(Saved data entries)
-- pv_equiv track=rewrite | github.com/washu-tag/scout | analytics/notebooks/rads/rads_builder.py | get_primary_score
-- ===== SOURCE A (Python) =====
-- def get_primary_score(scores):
--     """
--     Get primary (highest risk) score from a list of scores.
--
--     Args:
--         scores: List of RADS scores
--
--     Returns:
--         Primary score or None
--     """
--     if not scores:
--         return None
--
--     # Detect score type from first score
--     first_score = scores[0]
--
--     if first_score.startswith("LR-"):
--         # Priority order for LI-RADS (highest risk first)
--         # LR-TR (treated) is placed after LR-4 as it represents a previously treated lesion
--         priority = [
--             "LR-M",
--             "LR-5",
--             "LR-TIV",
--             "LR-4",
--             "LR-TR",
--             "LR-3",
--             "LR-2",
--             "LR-1",
--             "LR-NC",
--         ]
--     elif first_score.startswith("BI-RADS-"):
--         # Priority order for BI-RADS (highest risk first)
--         # 6 = known malignancy, 5 = highly suggestive of malignancy
--         # 4C > 4B > 4A for subcategories
--         priority = [
--             "BI-RADS-6",
--             "BI-RADS-5",
--             "BI-RADS-4C",
--             "BI-RADS-4B",
--             "BI-RADS-4A",
--             "BI-RADS-4",
--             "BI-RADS-3",
--             "BI-RADS-2",
--             "BI-RADS-1",
--             "BI-RADS-0",
--         ]
--     else:
--         # Default for PI-RADS or unknown
--         priority = ["5", "4", "3", "2", "1"]
--
--     for p in priority:
--         if p in scores:
--             return p
--
--     return scores[0]  # Fallback to first score
-- ===== SOURCE B (Python) =====
-- def get_primary_score(scores):
--     if not scores:
--         return None
--
--     first_score = scores[0]
--
--     if first_score.startswith("LR-"):
--         priority = ["LR-M", "LR-5", "LR-TIV", "LR-4", "LR-TR", "LR-3", "LR-2", "LR-1", "LR-NC"]
--     elif first_score.startswith("BI-RADS-"):
--         priority = ["BI-RADS-6", "BI-RADS-5", "BI-RADS-4C", "BI-RADS-4B", "BI-RADS-4A",
--                     "BI-RADS-4", "BI-RADS-3", "BI-RADS-2", "BI-RADS-1", "BI-RADS-0"]
--     else:
--         priority = ["5", "4", "3", "2", "1"]
--
--     rank = {p: i for i, p in enumerate(priority)}
--     n = len(priority)
--     # min is first-wins: if no score is ranked, every key equals n and scores[0] wins
--     return min(scores, key=lambda s: rank.get(s, n))
-- ===== Notes on version B (the rewrite author's own statement) =====
-- stated objective: alternative
-- what changed: A scans the scores list once per priority entry and returns the first priority value present; B builds a rank dictionary from the priority list once and takes the minimum of scores by rank in a single pass (first-wins min, unranked scores get rank len(priority), so scores[0] wins when nothing is ranked).
import Mathlib
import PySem

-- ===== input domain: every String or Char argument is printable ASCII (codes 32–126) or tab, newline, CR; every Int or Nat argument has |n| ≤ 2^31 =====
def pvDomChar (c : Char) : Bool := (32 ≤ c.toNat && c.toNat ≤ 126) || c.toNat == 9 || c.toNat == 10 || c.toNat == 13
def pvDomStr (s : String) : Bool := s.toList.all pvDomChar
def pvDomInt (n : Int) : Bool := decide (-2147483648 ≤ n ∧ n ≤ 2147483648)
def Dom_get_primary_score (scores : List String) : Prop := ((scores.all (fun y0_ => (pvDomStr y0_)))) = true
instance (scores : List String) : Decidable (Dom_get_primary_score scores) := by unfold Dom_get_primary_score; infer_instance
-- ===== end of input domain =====

-- B replaces A's scan of `scores` once per priority entry by one pass over `scores`
-- against a precomputed rank dictionary (min by rank, first-wins); objective: alternative.

-- ===== PORT A =====
-- shared prefix of both Pythons: pick the priority list from the first score's prefix
def pvPriorityOf (first_score : String) : List String :=
  if PySem.Str.startswith first_score "LR-" then
    ["LR-M", "LR-5", "LR-TIV", "LR-4", "LR-TR", "LR-3", "LR-2", "LR-1", "LR-NC"]
  else if PySem.Str.startswith first_score "BI-RADS-" then
    ["BI-RADS-6", "BI-RADS-5", "BI-RADS-4C", "BI-RADS-4B", "BI-RADS-4A",
     "BI-RADS-4", "BI-RADS-3", "BI-RADS-2", "BI-RADS-1", "BI-RADS-0"]
  else
    ["5", "4", "3", "2", "1"]

-- A's loop: `for p in priority: if p in scores: return p`
def pvPriorityLoop : List String → List String → Option String
  | [], _ => none
  | p :: rest, scores => if p ∈ scores then some p else pvPriorityLoop rest scores

def get_primary_score (scores : List String) : Option String :=
  match scores with
  | [] => none
  | first_score :: _ =>
    match pvPriorityLoop (pvPriorityOf first_score) scores with
    | some p => some p
    | none => some first_score

-- ===== PORT B =====
def get_primary_score_alt (scores : List String) : Option String :=
  match scores with
  | [] => none
  | first_score :: _ =>
    let priority := pvPriorityOf first_score
    let rank : PySem.Dict String Int :=
      (PySem.List.enumerate priority 0).foldl (fun d ip => d.insert ip.2 ip.1) PySem.Dict.empty
    let n : Int := priority.length
    PySem.List.min? scores (fun s => rank.getD s n)

-- ===== PRECONDITION & SPEC =====
def Spec_get_primary_score (scores : List String) (out : Option String) : Prop := out = get_primary_score_alt scores
instance (scores : List String) (out : Option String) : Decidable (Spec_get_primary_score scores out) := by unfold Spec_get_primary_score; infer_instance

-- ===== CLAIM (what is proved, stated in full; the proofs are below) =====
def Claim_equal_get_primary_score : Prop := ∀ (scores : List String), Dom_get_primary_score scores → Spec_get_primary_score scores (get_primary_score scores)

-- ===== LEMMAS AND PROOFS =====

-- B's key, expressed through the position of s in the priority list
def pvKey (P : List String) (s : String) : Int :=
  match PySem.List.index? P s with
  | some k => (k : Int)
  | none => (P.length : Int)

lemma pvPriorityOf_nodup (s : String) : (pvPriorityOf s).Nodup := by
  unfold pvPriorityOf; split_ifs <;> decide

-- the rank-dictionary fold looks up as index?-based rank
lemma pvRank_getD (P : List String) (hnd : P.Nodup) (st : Int) (d : PySem.Dict String Int)
    (s : String) (v : Int) :
    ((PySem.List.enumerate P st).foldl (fun d ip => d.insert ip.2 ip.1) d).getD s v
      = match PySem.List.index? P s with
        | some k => st + (k : Int)
        | none => d.getD s v := by
  induction P generalizing st d with
  | nil => simp [PySem.List.enumerate_nil, PySem.List.index?]
  | cons p P ih =>
    rw [PySem.List.enumerate_cons]
    simp only [List.foldl_cons]
    by_cases hsp : s = p
    · subst hsp
      rw [ih (List.nodup_cons.mp hnd).2 (st + 1) (d.insert s st)]
      have hnotmem : s ∉ P := (List.nodup_cons.mp hnd).1
      rw [(PySem.List.index?_eq_none_iff P s).mpr hnotmem,
          PySem.List.index?_cons_self]
      simp [PySem.Dict.getD_insert_self]
    · rw [ih (List.nodup_cons.mp hnd).2 (st + 1) (d.insert p st)]
      rw [PySem.List.index?_cons_of_ne P (fun h => hsp h.symm)]
      cases h : PySem.List.index? P s with
      | none => simp [PySem.Dict.getD_insert_of_ne _ _ _ hsp]
      | some k => simp; ring

lemma pvLoop_none (P scores : List String) :
    pvPriorityLoop P scores = none ↔ ∀ p ∈ P, p ∉ scores := by
  induction P with
  | nil => simp [pvPriorityLoop]
  | cons p P ih =>
    simp only [pvPriorityLoop]
    split_ifs with h
    · simp [h]
    · simp [h, ih]

lemma pvLoop_some (P scores : List String) (p : String) (h : pvPriorityLoop P scores = some p) :
    p ∈ scores ∧ ∃ pre suf, P = pre ++ p :: suf ∧ ∀ q ∈ pre, q ∉ scores := by
  induction P with
  | nil => simp [pvPriorityLoop] at h
  | cons q P ih =>
    simp only [pvPriorityLoop] at h
    split_ifs at h with hq
    · cases h
      exact ⟨hq, [], P, rfl, by simp⟩
    · obtain ⟨hp, pre, suf, hP, hpre⟩ := ih h
      exact ⟨hp, q :: pre, suf, by rw [hP]; rfl, by
        intro x hx
        rcases List.mem_cons.mp hx with h1 | h1
        · subst h1; exact hq
        · exact hpre x h1⟩

-- first-wins min over a constant key returns the first element
lemma pvMin_const (key : String → Int) (first : String) (rest : List String)
    (h : ∀ x ∈ rest, key x = key first) :
    PySem.List.min? (first :: rest) key = some first := by
  induction rest with
  | nil => rfl
  | cons x xs ih =>
    have hx : key x = key first := h x (by simp)
    have step : PySem.List.min? (first :: x :: xs) key = PySem.List.min? (first :: xs) key := by
      simp only [PySem.List.min?, List.foldl_cons]
      rw [hx, if_neg (lt_irrefl _)]
    rw [step]
    exact ih (fun y hy => h y (by simp [hy]))

lemma pvCore (P : List String) (hnd : P.Nodup) (first : String) (rest : List String) :
    (match pvPriorityLoop P (first :: rest) with
     | some p => some p
     | none => some first)
      = PySem.List.min? (first :: rest) (fun s => pvKey P s) := by
  cases h : pvPriorityLoop P (first :: rest) with
  | none =>
    have hall := (pvLoop_none P (first :: rest)).mp h
    have hconst : ∀ s ∈ first :: rest, pvKey P s = (P.length : Int) := by
      intro s hs
      have hsn : s ∉ P := fun hmem => hall s hmem hs
      unfold pvKey
      rw [(PySem.List.index?_eq_none_iff P s).mpr hsn]
    rw [pvMin_const _ first rest (fun x hx => by
      rw [hconst x (by simp [hx]), hconst first (by simp)])]
  | some p =>
    obtain ⟨hp, pre, suf, hP, hpre⟩ := pvLoop_some P (first :: rest) p h
    subst hP
    have hpnotin : p ∉ pre := by
      intro hmem
      exact (List.nodup_append.mp hnd).2.2 p hmem p (by simp) rfl
    have hidx : PySem.List.index? (pre ++ p :: suf) p = some pre.length :=
      (PySem.List.index?_eq_some_iff _ p pre.length).mpr ⟨pre, suf, rfl, rfl, hpnotin⟩
    have hkeyp : pvKey (pre ++ p :: suf) p = (pre.length : Int) := by
      unfold pvKey; rw [hidx]
    have hlb : ∀ s ∈ first :: rest, (pre.length : Int) ≤ pvKey (pre ++ p :: suf) s := by
      intro s hs
      unfold pvKey
      cases hi : PySem.List.index? (pre ++ p :: suf) s with
      | none =>
        simp only [List.length_append, List.length_cons]
        omega
      | some k =>
        simp only [Nat.cast_le]
        by_contra hk
        replace hk : k < pre.length := by omega
        obtain ⟨hklt, hPk, _⟩ := PySem.List.getElem_of_index?_eq_some hi
        rw [List.getElem_append_left hk] at hPk
        exact hpre s (hPk ▸ List.getElem_mem _) hs
    obtain ⟨m, hm⟩ : ∃ m, PySem.List.min? (first :: rest) (fun s => pvKey (pre ++ p :: suf) s) = some m := by
      cases hmm : PySem.List.min? (first :: rest) (fun s => pvKey (pre ++ p :: suf) s) with
      | none => exact absurd ((PySem.List.min?_eq_none_iff _ _).mp hmm) (by simp)
      | some m => exact ⟨m, rfl⟩
    have h1 : pvKey (pre ++ p :: suf) m ≤ pvKey (pre ++ p :: suf) p := PySem.List.min?_isMin hm p hp
    have h2 : (pre.length : Int) ≤ pvKey (pre ++ p :: suf) m := hlb m (PySem.List.min?_mem hm)
    have hkeq : pvKey (pre ++ p :: suf) m = (pre.length : Int) := by rw [hkeyp] at h1; omega
    have hmp : m = p := by
      unfold pvKey at hkeq
      cases hi : PySem.List.index? (pre ++ p :: suf) m with
      | none =>
        rw [hi] at hkeq
        have hkeq' : (((pre ++ p :: suf).length : Int)) = (pre.length : Int) := hkeq
        simp only [List.length_append, List.length_cons] at hkeq'
        push_cast at hkeq'
        omega
      | some k =>
        rw [hi] at hkeq
        have hkeq' : (k : Int) = (pre.length : Int) := hkeq
        have hkk : k = pre.length := by exact_mod_cast hkeq'
        subst hkk
        obtain ⟨hklt, hPk, _⟩ := PySem.List.getElem_of_index?_eq_some hi
        rw [List.getElem_append_right (Nat.le_refl _)] at hPk
        simp at hPk
        exact hPk.symm
    rw [hm, hmp]

-- ===== VERDICT (by name: the statement is the Claim_ definition above) =====
theorem get_primary_score_spec : Claim_equal_get_primary_score := by
  intro scores _
  unfold Spec_get_primary_score
  cases scores with
  | nil => rfl
  | cons first rest =>
    simp only [get_primary_score, get_primary_score_alt]
    have hk : (fun s => ((PySem.List.enumerate (pvPriorityOf first) 0).foldl
          (fun d ip => d.insert ip.2 ip.1) PySem.Dict.empty).getD s ((pvPriorityOf first).length : Int))
        = fun s => pvKey (pvPriorityOf first) s := by
      funext s
      rw [pvRank_getD (pvPriorityOf first) (pvPriorityOf_nodup first) 0 PySem.Dict.empty s _]
      unfold pvKey
      cases h : PySem.List.index? (pvPriorityOf first) s with
      | none => simp [PySem.Dict.getD_empty]
      | some k => simp
    rw [hk]
    exact pvCore (pvPriorityOf first) (pvPriorityOf_nodup first) first rest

Required action: Taking the records above, retype every line from the one with "-- ===== PRECONDITION" down to the one with "unfold pvPriorityOf; split_ifs <;> decide", exactly and with nothing else.

Written response:
-- ===== PRECONDITION & SPEC =====
def Spec_get_primary_score (scores : List String) (out : Option String) : Prop := out = get_primary_score_alt scores
instance (scores : List String) (out : Option String) : Decidable (Spec_get_primary_score scores out) := by unfold Spec_get_primary_score; infer_instance

-- ===== CLAIM (what is proved, stated in full; the proofs are below) =====
def Claim_equal_get_primary_score : Prop := ∀ (scores : List String), Dom_get_primary_score scores → Spec_get_primary_score scores (get_primary_score scores)

-- ===== LEMMAS AND PROOFS =====

-- B's key, expressed through the position of s in the priority list
def pvKey (P : List String) (s : String) : Int :=
  match PySem.List.index? P s with
  | some k => (k : Int)
  | none => (P.length : Int)

lemma pvPriorityOf_nodup (s : String) : (pvPriorityOf s).Nodup := by
  unfold pvPriorityOf; split_ifs <;> decide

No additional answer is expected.